2.1.2.2.1.1. HMAC-Only Mode Deprecation

Starting in release 7.1.0, Builtin Security Plugins’s HMAC-Only mode is deprecated, and Lightweight Builtin Security Plugins should be used instead (see The Lightweight Builtin Security Plugins, in the RTI Security Plugins User’s Manual for details).

HMAC-Only mode remains functional in release 7.3.0 for integration with legacy systems only and should not be used in new deployments. For detailed information on Builtin Security Plugins’s HMAC-Only mode and its configuration, see RTPS-HMAC-Only Mode in the Security Plugins 6.1.2 documentation.

2.1.2.2.2. Logging Changes

2.1.2.2.2.1. Changed fields in Security Events log messages

The following fields in Security Events log messages have changed in this release:

  • msgid ("k" when the Security Event is printed in JSON format):
    Before 7.3.0, this field always contained the string literal "security". Now, it will have a numeric identifier. This change aligns with the message IDs published by RTI Monitoring Library 2.0 for Connext messages, which are also numeric identifiers.

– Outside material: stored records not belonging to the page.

-- pv_equiv track=rewrite | github.com/GauravMKedia/Data_Analysis | Extra_Work/solar_industry.py | merge_string
-- ===== SOURCE A (Python) =====
-- def merge_string(new_string1,new_string2):
--     dict1={}
--     dict2={}
--     for i in new_string1:
--         dict1[i] = dict1.get(i, 0) + 1
--     for i in new_string2:
--         dict2[i] = dict2.get(i,0) + 1;
--     merged_string = ""
--     for i in dict1:
--         merged_string += i
--     for i in dict2:
--         merged_string += i
--     return merged_string
-- ===== SOURCE B (Python) =====
-- def merge_string(new_string1, new_string2):
--     def dedup(s):
--         if s == "":
--             return ""
--         head = s[0]
--         rest = "".join(ch for ch in s[1:] if ch != head)
--         return head + dedup(rest)
--     return dedup(new_string1) + dedup(new_string2)
-- ===== Notes on version B (the rewrite author's own statement) =====
-- stated objective: alternative
-- what changed: Replaces A's frequency-dict index tables (count every char, then emit the keys) by a divide-and-conquer recursion with no auxiliary index at all: keep the first character, delete every later occurrence of it from the remainder, and recurse on the shortened string; the two deduplicated strings are then concatenated.
import Mathlib
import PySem

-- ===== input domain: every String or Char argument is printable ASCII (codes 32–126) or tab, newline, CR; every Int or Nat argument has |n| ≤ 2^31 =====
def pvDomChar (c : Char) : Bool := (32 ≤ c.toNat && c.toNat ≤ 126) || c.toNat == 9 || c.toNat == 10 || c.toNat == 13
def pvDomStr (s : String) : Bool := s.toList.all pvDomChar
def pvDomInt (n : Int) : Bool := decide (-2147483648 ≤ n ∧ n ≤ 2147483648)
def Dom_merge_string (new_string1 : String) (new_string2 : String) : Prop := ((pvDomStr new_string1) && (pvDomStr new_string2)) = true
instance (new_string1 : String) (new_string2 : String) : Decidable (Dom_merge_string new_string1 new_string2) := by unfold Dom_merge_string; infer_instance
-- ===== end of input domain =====

-- B replaces A's frequency-dict index tables by a recursion with no index: keep the head
-- character, delete its later occurrences, recurse on the rest (objective: alternative).


-- ===== PORT A =====
def merge_string (new_string1 : String) (new_string2 : String) : String :=
  -- dict1[i] = dict1.get(i, 0) + 1  over new_string1
  let dict1 : PySem.Dict Char Int :=
    new_string1.toList.foldl (fun d i => d.insert i (d.getD i 0 + 1)) PySem.Dict.empty
  let dict2 : PySem.Dict Char Int :=
    new_string2.toList.foldl (fun d i => d.insert i (d.getD i 0 + 1)) PySem.Dict.empty
  -- merged_string = "" ; for i in dict1: merged_string += i ; for i in dict2: merged_string += i
  let merged1 : List Char := dict1.keys.foldl (fun m i => m ++ [i]) []
  let merged2 : List Char := dict2.keys.foldl (fun m i => m ++ [i]) merged1
  String.ofList merged2

-- ===== PORT B =====
-- dedup(s): if s == "": return ""; rest = chars of s[1:] that differ from s[0]; s[0] + dedup(rest)
def pvDedupRec : List Char → List Char
  | [] => []
  | c :: cs => c :: pvDedupRec (cs.filter (fun ch => ch ≠ c))
termination_by l => l.length
decreasing_by
  rw [List.unattach_filter (g := fun x => decide (x ≠ c)) (hf := fun x h => rfl)]
  simp only [List.unattach_attach, List.length_cons]
  exact Nat.lt_succ_of_le (List.length_filter_le _ _)

def merge_string_alt (new_string1 : String) (new_string2 : String) : String :=
  String.ofList (pvDedupRec new_string1.toList ++ pvDedupRec new_string2.toList)

-- ===== PRECONDITION & SPEC =====
def Spec_merge_string (new_string1 : String) (new_string2 : String) (out : String) : Prop := out = merge_string_alt new_string1 new_string2
instance (new_string1 : String) (new_string2 : String) (out : String) : Decidable (Spec_merge_string new_string1 new_string2 out) := by unfold Spec_merge_string; infer_instance

-- ===== CLAIM (what is proved, stated in full; the proofs are below) =====
def Claim_equal_merge_string : Prop := ∀ (new_string1 : String) (new_string2 : String), Dom_merge_string new_string1 new_string2 → Spec_merge_string new_string1 new_string2 (merge_string new_string1 new_string2)

-- ===== LEMMAS AND PROOFS =====

-- set(xs) commutes with filtering the raw list.
theorem pvOfList_filter (p : Char → Bool) (l : List Char) :
    PySem.Set.ofList (l.filter p) = (PySem.Set.ofList l).filter p := by
  induction l with
  | nil => simp [PySem.Set.ofList_nil]
  | cons c cs ih =>
    by_cases hc : p c = true
    · rw [List.filter_cons_of_pos hc, PySem.Set.ofList_cons, PySem.Set.ofList_cons, ih,
        List.filter_cons_of_pos hc]
      simp [PySem.Set.discard, List.filter_filter, Bool.and_comm]
    · rw [List.filter_cons_of_neg (by simpa using hc), ih, PySem.Set.ofList_cons,
        List.filter_cons_of_neg (by simpa using hc)]
      simp only [PySem.Set.discard, List.filter_filter]
      exact List.filter_congr (fun x _ => by
        by_cases hx : x = c
        · subst hx; simp [eq_false_of_ne_true hc]
        · simp [hx])

-- B's recursion computes exactly set(xs) (first occurrences in order).
theorem pvDedupRec_eq_ofList (l : List Char) : pvDedupRec l = PySem.Set.ofList l := by
  induction l using pvDedupRec.induct with
  | case1 => simp [pvDedupRec, PySem.Set.ofList_nil]
  | case2 c cs ih =>
    rw [List.unattach_filter (g := fun x => decide (x ≠ c)) (hf := fun x h => rfl), List.unattach_attach] at ih
    rw [pvDedupRec, ih, PySem.Set.ofList_cons, pvOfList_filter]
    simp only [PySem.Set.discard]
    exact congrArg (c :: ·) (List.filter_congr (fun x _ => by by_cases h : x = c <;> simp [h]))

-- The counting loop of A leaves exactly set(xs) as its keys.
theorem pvKeys_count_loop (l : List Char) :
    (l.foldl (fun d i => d.insert i (d.getD i 0 + 1)) (PySem.Dict.empty : PySem.Dict Char Int)).keys
      = PySem.Set.ofList l := by
  rw [PySem.Dict.keys_foldl_insert]
  simp [PySem.Dict.keys_empty, PySem.Set.update_nil_left]

-- Appending chars one by one is list append.
theorem pvFoldl_append (l acc : List Char) :
    l.foldl (fun m i => m ++ [i]) acc = acc ++ l := by
  induction l generalizing acc with
  | nil => simp
  | cons x xs ih => simp [List.foldl_cons, ih]

-- ===== VERDICT (by name: the statement is the Claim_ definition above) =====
theorem merge_string_spec : Claim_equal_merge_string := by
  intro s1 s2 _
  show _ = _
  unfold merge_string merge_string_alt
  simp only [pvKeys_count_loop, pvFoldl_append, pvDedupRec_eq_ofList, List.nil_append]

  • guid name-value pair in structured_data ("x" when the Security Event is printed in JSON format):
    The GUID format changed. Starting in release 7.3.0, the hexadecimal letters are shown in upper case, and each component of the GUID (separated by dots) is always 8 characters in length, filling in with leading zeros when necessary. For example, the GUID dfcd91e1.6868b395.a84df008.1c1 now looks like DFCD91E1.6868B395.A84DF008.000001C1.

  • plugin_class name-value pair in structured_data ("x" when the Security Event is printed in JSON format):
    All the plugin class names changed in release 7.3.0 to align with the plugin class names of the OMG ‘DDS Security’ specification, version 1.2. See the following table for the new values:

Table 2.1 Plugin class names comparison

Release 7.2.0 and earlier

Release 7.3.0

Authentication

DDS:Auth:PKI-DH

Access Control

DDS:Access:Permissions

Cryptography

DDS:Crypto:AES-GCM-GMAC

Logging

DDS:Logging:DDS_LogTopic

Common

RTI:Common

RTI also added new plugin class names in this release:

  • DDS:Auth:PSK: Authentication plugin class name for the Lightweight Builtin Security Plugins.

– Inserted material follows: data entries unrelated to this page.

-- ===== CLAIM (what is proved, stated in full; the proofs are below) =====
def Claim_equal_is_not_opened_py : Prop := ∀ (span_str : String) (brackets : String), Dom_is_not_opened_py span_str brackets → Pre_is_not_opened_py span_str brackets → Spec_is_not_opened_py span_str brackets (is_not_opened_py span_str brackets)

-- ===== LEMMAS AND PROOFS =====

-- An index holding `some c` is in range.
lemma pvIdxLt (t : List Char) (c : Char) (m : Nat) (h : t[m]? = some c) : m < t.length := by
  by_contra hge
  rw [List.getElem?_eq_none (by omega)] at h
  simp at h

-- `[c]` is a prefix of `t.drop m` exactly when `t[m]? = some c`.
lemma pvPrefixIdx (t : List Char) (c : Char) (m : Nat) :
    [c].isPrefixOf (t.drop m) = true ↔ t[m]? = some c := by
  rw [← List.head?_drop]
  cases h : t.drop m with
  | nil => simp [List.isPrefixOf]
  | cons x xs =>
    constructor
    · intro hp
      have hcx : c = x := by simpa [List.isPrefixOf] using hp
      simp [hcx]
    · intro hh
      have hxc : x = c := by simpa using hh
      simp [List.isPrefixOf, hxc]

-- `PySem.Chars.rfind.go t [c] k` is the largest index `i ≤ k` with `t[i]? = some c`, else -1.
lemma pvGoSingleSpec (t : List Char) (c : Char) (k : Nat) :
    (PySem.Chars.rfind.go t [c] k = -1 ∧ ∀ i : Nat, i ≤ k → t[i]? ≠ some c) ∨
    (∃ i : Nat, i ≤ k ∧ i < t.length ∧ PySem.Chars.rfind.go t [c] k = (i : Int) ∧
      t[i]? = some c ∧ ∀ j : Nat, i < j → j ≤ k → t[j]? ≠ some c) := by
  induction k with
  | zero =>
    by_cases h : t[0]? = some c
    · have hlt : 0 < t.length := pvIdxLt t c 0 h
      have hpre : [c].isPrefixOf t = true := by
        have := (pvPrefixIdx t c 0).mpr h
        simpa using this
      refine Or.inr ⟨0, le_refl _, hlt, by simp [PySem.Chars.rfind.go, hpre], h, by omega⟩
    · have hpre : ¬ ([c].isPrefixOf t = true) := by
        intro hp
        exact h ((pvPrefixIdx t c 0).mp (by simpa using hp))
      refine Or.inl ⟨by simp [PySem.Chars.rfind.go, hpre], ?_⟩
      intro i hi
      interval_cases i
      exact h
  | succ k ih =>
    by_cases h : t[k + 1]? = some c
    · have hlt : k + 1 < t.length := pvIdxLt t c (k + 1) h
      have hpre := (pvPrefixIdx t c (k + 1)).mpr h
      refine Or.inr ⟨k + 1, le_refl _, hlt, by simp [PySem.Chars.rfind.go, hpre], h, by omega⟩
    · have hpre : ¬ ([c].isPrefixOf (t.drop (k + 1)) = true) := fun hp => h ((pvPrefixIdx t c (k + 1)).mp hp)
      have hgo : PySem.Chars.rfind.go t [c] (k + 1) = PySem.Chars.rfind.go t [c] k := by
        simp [PySem.Chars.rfind.go, hpre]
      rcases ih with ⟨h1, h2⟩ | ⟨i, hik, hil, hgo', hi, hno⟩
      · refine Or.inl ⟨hgo ▸ h1, ?_⟩
        intro i hi
        rcases Nat.lt_or_ge i (k + 1) with hlt | hge
        · exact h2 i (by omega)
        · have : i = k + 1 := by omega
          subst this; exact h
      · refine Or.inr ⟨i, by omega, hil, hgo ▸ hgo', hi, ?_⟩
        intro j hij hjk
        rcases Nat.lt_or_ge j (k + 1) with hlt | hge
        · exact hno j hij (by omega)
        · have : j = k + 1 := by omega
          subst this; exact h

-- `PySem.Chars.rfind t [c]` is the largest index of `c` in `t`, else -1.
lemma pvRfindSingleSpec (t : List Char) (c : Char) :
    (PySem.Chars.rfind t [c] = -1 ∧ ∀ i : Nat, t[i]? ≠ some c) ∨
    (∃ i : Nat, i < t.length ∧ PySem.Chars.rfind t [c] = (i : Int) ∧
      t[i]? = some c ∧ ∀ j : Nat, i < j → t[j]? ≠ some c) := by
  rcases pvGoSingleSpec t c t.length with ⟨h1, h2⟩ | ⟨i, _, hil, hgo, hi, hno⟩
  · refine Or.inl ⟨h1, fun i => ?_⟩
    rcases Nat.lt_or_ge i t.length with hlt | hge
    · exact h2 i (by omega)
    · rw [List.getElem?_eq_none hge]; simp
  · refine Or.inr ⟨i, hil, hgo, hi, fun j hij => ?_⟩
    rcases Nat.lt_or_ge j t.length with hlt | hge
    · exact hno j hij (by omega)
    · rw [List.getElem?_eq_none hge]; simp

-- `span.rfind(c, 0, off)` for `0 ≤ off` is `rfind` on the prefix `take off`.
lemma pvRfindFromEq (s sub : List Char) (off : Int) (h0 : 0 ≤ off) :
    PySem.Chars.rfindFrom s sub 0 (some off) = PySem.Chars.rfind (s.take off.toNat) sub := by
  unfold PySem.Chars.rfindFrom
  simp only [Int.toNat_zero, List.drop_zero]
  by_cases hn : (s.length : Int) < off
  · rw [if_pos hn, if_neg (lt_irrefl (0 : Int)),
      if_neg (show ¬ (s.length : Int) < (0 : Int) by omega)]
    rw [Int.toNat_natCast, List.take_length,
      List.take_of_length_le (show s.length ≤ off.toNat by omega)]
    rw [show List.drop (Int.toNat 0) s = s from rfl]
    split <;> omega
  · rw [if_neg hn, if_neg (show ¬ off < (0 : Int) by omega), if_neg (lt_irrefl (0 : Int)),
      if_neg (show ¬ off < (0 : Int) by omega)]
    rw [show List.drop (Int.toNat 0) (List.take off.toNat s) = List.take off.toNat s from rfl]
    split <;> omega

  • DDS:Access:PSK: Access Control plugin class name for the Lightweight Builtin Security Plugins.

  • DDS:Crypto:PSK: Cryptography plugin class name for the Lightweight Builtin Security Plugins.

  • RTI:Auth, RTI:Access, RTI:Crypto, and RTI:Logging: plugin class names used for Security Events logged outside the Security Plugins.

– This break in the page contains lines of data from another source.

-- pv_equiv track=rewrite | github.com/AmauryLiet/CodeJam | 2018/qualif/robot.py | get_impact
-- ===== SOURCE A (Python) =====
-- def get_impact(s: str):
--     strength = 1
--     impact = 0
--     for c in s:
--         if c == 'S':
--             impact += strength
--         else:
--             strength *= 2
--     return impact
-- ===== SOURCE B (Python) =====
-- import re
--
-- def get_impact(s: str):
--     total = 0
--     weight = 1
--     for seg in re.split(r'[^S]', s):
--         total += len(seg) * weight
--         weight *= 2
--     return total
-- ===== Notes on version B (the rewrite author's own statement) =====
-- stated objective: alternative
-- what changed: B splits the string with re.split into maximal runs of the shoot character (split on every other character) and sums segment lengths under a per-segment doubling weight, instead of A's per-character branch on a running strength/impact pair.
import Mathlib
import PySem

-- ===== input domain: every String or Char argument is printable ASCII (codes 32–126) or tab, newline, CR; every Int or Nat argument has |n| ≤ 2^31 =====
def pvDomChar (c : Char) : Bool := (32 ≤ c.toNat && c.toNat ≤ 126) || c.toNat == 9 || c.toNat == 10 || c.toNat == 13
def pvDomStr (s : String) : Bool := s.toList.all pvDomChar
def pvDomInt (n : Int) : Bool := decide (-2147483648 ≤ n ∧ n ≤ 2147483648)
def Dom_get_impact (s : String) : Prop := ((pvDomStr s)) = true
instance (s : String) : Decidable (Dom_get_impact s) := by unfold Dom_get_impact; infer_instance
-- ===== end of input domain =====

-- B splits the string with re.split into maximal runs of 'S' (split on every other
-- character) and sums segment lengths under a per-segment doubling weight (objective: alternative).

-- ===== PORT A =====
def get_impact (s : String) : Int :=
  (s.toList.foldl
    (fun (st : Int × Int) c =>
      if c = 'S' then (st.1, st.2 + st.1) else (st.1 * 2, st.2))
    (1, 0)).2

-- ===== PORT B =====
-- re.split(r'[^S]', s): split the character list at every non-'S' character
def splitNonS : List Char → List (List Char)
  | [] => [[]]
  | c :: rest =>
    match splitNonS rest with
    | [] => []  -- unreachable: splitNonS never returns []
    | seg :: segs => if c = 'S' then (c :: seg) :: segs else [] :: seg :: segs

def get_impact_alt (s : String) : Int :=
  ((splitNonS s.toList).foldl
    (fun (acc : Int × Int) seg => (acc.1 + (seg.length : Int) * acc.2, acc.2 * 2))
    (0, 1)).1

-- ===== PRECONDITION & SPEC =====
def Spec_get_impact (s : String) (out : Int) : Prop := out = get_impact_alt s
instance (s : String) (out : Int) : Decidable (Spec_get_impact s out) := by unfold Spec_get_impact; infer_instance

-- ===== CLAIM (what is proved, stated in full; the proofs are below) =====
def Claim_equal_get_impact : Prop := ∀ (s : String), Dom_get_impact s → Spec_get_impact s (get_impact s)

-- ===== LEMMAS AND PROOFS =====

-- recursive form of B's weighted sum
def wsum : List (List Char) → Int
  | [] => 0
  | seg :: segs => (seg.length : Int) + 2 * wsum segs

theorem foldB_wsum (segs : List (List Char)) (t w : Int) :
    (segs.foldl
      (fun (acc : Int × Int) seg => (acc.1 + (seg.length : Int) * acc.2, acc.2 * 2))
      (t, w)).1 = t + w * wsum segs := by
  induction segs generalizing t w with
  | nil => simp [wsum]
  | cons seg segs ih => simp [wsum, ih]; ring

theorem splitNonS_ne_nil (cs : List Char) : splitNonS cs ≠ [] := by
  induction cs with
  | nil => simp [splitNonS]
  | cons c rest ih =>
    rcases h : splitNonS rest with _ | ⟨a, b⟩
    · exact absurd h ih
    · simp only [splitNonS, h]
      split <;> simp

theorem foldA_wsum (cs : List Char) (st imp : Int) :
    (cs.foldl
      (fun (st : Int × Int) c =>
        if c = 'S' then (st.1, st.2 + st.1) else (st.1 * 2, st.2))
      (st, imp)).2 = imp + st * wsum (splitNonS cs) := by
  induction cs generalizing st imp with
  | nil => simp [splitNonS, wsum]
  | cons c rest ih =>
    obtain ⟨seg, segs, hrec⟩ : ∃ seg segs, splitNonS rest = seg :: segs := by
      cases h : splitNonS rest with
      | nil => exact absurd h (splitNonS_ne_nil rest)
      | cons a b => exact ⟨a, b, rfl⟩
    simp only [List.foldl_cons, splitNonS, hrec]
    by_cases h : c = 'S' <;> simp [h, ih, hrec, wsum] <;> ring

-- ===== VERDICT (by name: the statement is the Claim_ definition above) =====
theorem get_impact_spec : Claim_equal_get_impact := by
  intro s _
  unfold Spec_get_impact get_impact get_impact_alt
  rw [foldA_wsum, foldB_wsum]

These changes affect both Security Events logged in JSON format through the Connext Builtin Logging System and Security Events distributed over DDS. Keep these changes in mind if your application parses the Security Events log messages or if it subscribes to the Logging topic.

2.1.2.2.3. Wire Compatibility

2.1.2.2.3.1. Pre-Shared Key Protection is not backwards compatible due to OMG standard compliance changes

DomainParticipants that have a Pre-Shared Key Protection enabled (by setting the dds.sec.crypto.rtps_psk_secret_passphrase property) will not communicate with DomainParticipants from previous versions (7.1.0 or 7.2.0).

Compliance with OMG DDS Security 1.2 standard prompted a number of changes in RTI’s implementation of Pre-Shared Key Protection. Some of the changes break interoperability with previous versions. This includes changes in the pre-shared keys derivation algorithm (resulting in different cryptographic keys) and lightweight plugins class ID.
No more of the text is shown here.